━━ Data for review

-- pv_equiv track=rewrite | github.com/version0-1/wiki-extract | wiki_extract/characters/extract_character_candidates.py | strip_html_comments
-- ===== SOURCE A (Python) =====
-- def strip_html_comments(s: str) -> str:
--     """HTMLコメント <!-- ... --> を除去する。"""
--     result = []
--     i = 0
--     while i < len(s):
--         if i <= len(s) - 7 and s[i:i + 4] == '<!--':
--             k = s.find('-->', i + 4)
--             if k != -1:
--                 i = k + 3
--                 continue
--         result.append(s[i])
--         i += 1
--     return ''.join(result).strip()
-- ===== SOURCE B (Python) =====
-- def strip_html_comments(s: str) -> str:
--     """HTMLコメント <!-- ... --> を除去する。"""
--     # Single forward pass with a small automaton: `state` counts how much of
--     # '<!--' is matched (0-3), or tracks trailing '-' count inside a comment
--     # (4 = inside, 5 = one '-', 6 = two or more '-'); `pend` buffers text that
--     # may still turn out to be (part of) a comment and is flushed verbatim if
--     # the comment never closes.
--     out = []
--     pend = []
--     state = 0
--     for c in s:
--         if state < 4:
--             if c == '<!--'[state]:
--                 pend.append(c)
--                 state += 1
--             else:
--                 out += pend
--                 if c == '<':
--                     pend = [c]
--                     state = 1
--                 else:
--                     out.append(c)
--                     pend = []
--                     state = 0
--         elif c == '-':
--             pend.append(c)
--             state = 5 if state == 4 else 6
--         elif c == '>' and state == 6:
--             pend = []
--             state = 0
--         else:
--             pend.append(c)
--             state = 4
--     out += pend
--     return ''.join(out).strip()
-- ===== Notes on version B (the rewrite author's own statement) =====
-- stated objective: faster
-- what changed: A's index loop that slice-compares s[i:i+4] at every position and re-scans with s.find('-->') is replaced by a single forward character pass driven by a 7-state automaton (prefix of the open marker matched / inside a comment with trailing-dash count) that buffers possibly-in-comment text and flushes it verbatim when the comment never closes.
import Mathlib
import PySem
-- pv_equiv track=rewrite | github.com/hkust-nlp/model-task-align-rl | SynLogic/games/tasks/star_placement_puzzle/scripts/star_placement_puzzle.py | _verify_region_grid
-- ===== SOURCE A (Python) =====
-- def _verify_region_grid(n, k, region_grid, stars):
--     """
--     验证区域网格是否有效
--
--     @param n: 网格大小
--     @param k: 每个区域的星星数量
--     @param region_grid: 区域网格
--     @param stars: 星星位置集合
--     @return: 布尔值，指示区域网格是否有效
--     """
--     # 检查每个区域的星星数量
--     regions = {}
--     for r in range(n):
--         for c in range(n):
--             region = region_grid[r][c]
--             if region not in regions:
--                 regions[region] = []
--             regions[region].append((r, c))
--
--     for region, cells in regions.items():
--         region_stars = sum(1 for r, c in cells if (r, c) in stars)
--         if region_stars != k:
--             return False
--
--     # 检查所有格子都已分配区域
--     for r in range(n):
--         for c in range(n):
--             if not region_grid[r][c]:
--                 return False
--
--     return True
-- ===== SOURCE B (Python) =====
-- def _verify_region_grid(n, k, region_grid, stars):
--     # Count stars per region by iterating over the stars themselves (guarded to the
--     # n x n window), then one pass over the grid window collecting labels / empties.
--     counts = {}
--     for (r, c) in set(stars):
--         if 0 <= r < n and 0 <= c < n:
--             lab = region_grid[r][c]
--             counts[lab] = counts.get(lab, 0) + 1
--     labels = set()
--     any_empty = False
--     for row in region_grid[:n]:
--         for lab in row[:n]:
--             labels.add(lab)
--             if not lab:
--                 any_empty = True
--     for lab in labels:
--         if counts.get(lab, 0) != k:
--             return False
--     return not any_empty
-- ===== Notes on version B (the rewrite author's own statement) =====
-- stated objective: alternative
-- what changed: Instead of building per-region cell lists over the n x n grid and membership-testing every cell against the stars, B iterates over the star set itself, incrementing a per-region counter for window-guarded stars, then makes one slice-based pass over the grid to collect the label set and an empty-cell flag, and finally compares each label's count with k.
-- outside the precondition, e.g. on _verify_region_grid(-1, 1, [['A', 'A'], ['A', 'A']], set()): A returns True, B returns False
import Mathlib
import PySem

━━━━

### Task to carry out
What the task asks for is a word-for-word repeat of the lines above, from the first through the one containing "buffers text that".

### Completed task
-- pv_equiv track=rewrite | github.com/version0-1/wiki-extract | wiki_extract/characters/extract_character_candidates.py | strip_html_comments
-- ===== SOURCE A (Python) =====
-- def strip_html_comments(s: str) -> str:
--     """HTMLコメント <!-- ... --> を除去する。"""
--     result = []
--     i = 0
--     while i < len(s):
--         if i <= len(s) - 7 and s[i:i + 4] == '<!--':
--             k = s.find('-->', i + 4)
--             if k != -1:
--                 i = k + 3
--                 continue
--         result.append(s[i])
--         i += 1
--     return ''.join(result).strip()
-- ===== SOURCE B (Python) =====
-- def strip_html_comments(s: str) -> str:
--     """HTMLコメント <!-- ... --> を除去する。"""
--     # Single forward pass with a small automaton: `state` counts how much of
--     # '<!--' is matched (0-3), or tracks trailing '-' count inside a comment
--     # (4 = inside, 5 = one '-', 6 = two or more '-'); `pend` buffers text that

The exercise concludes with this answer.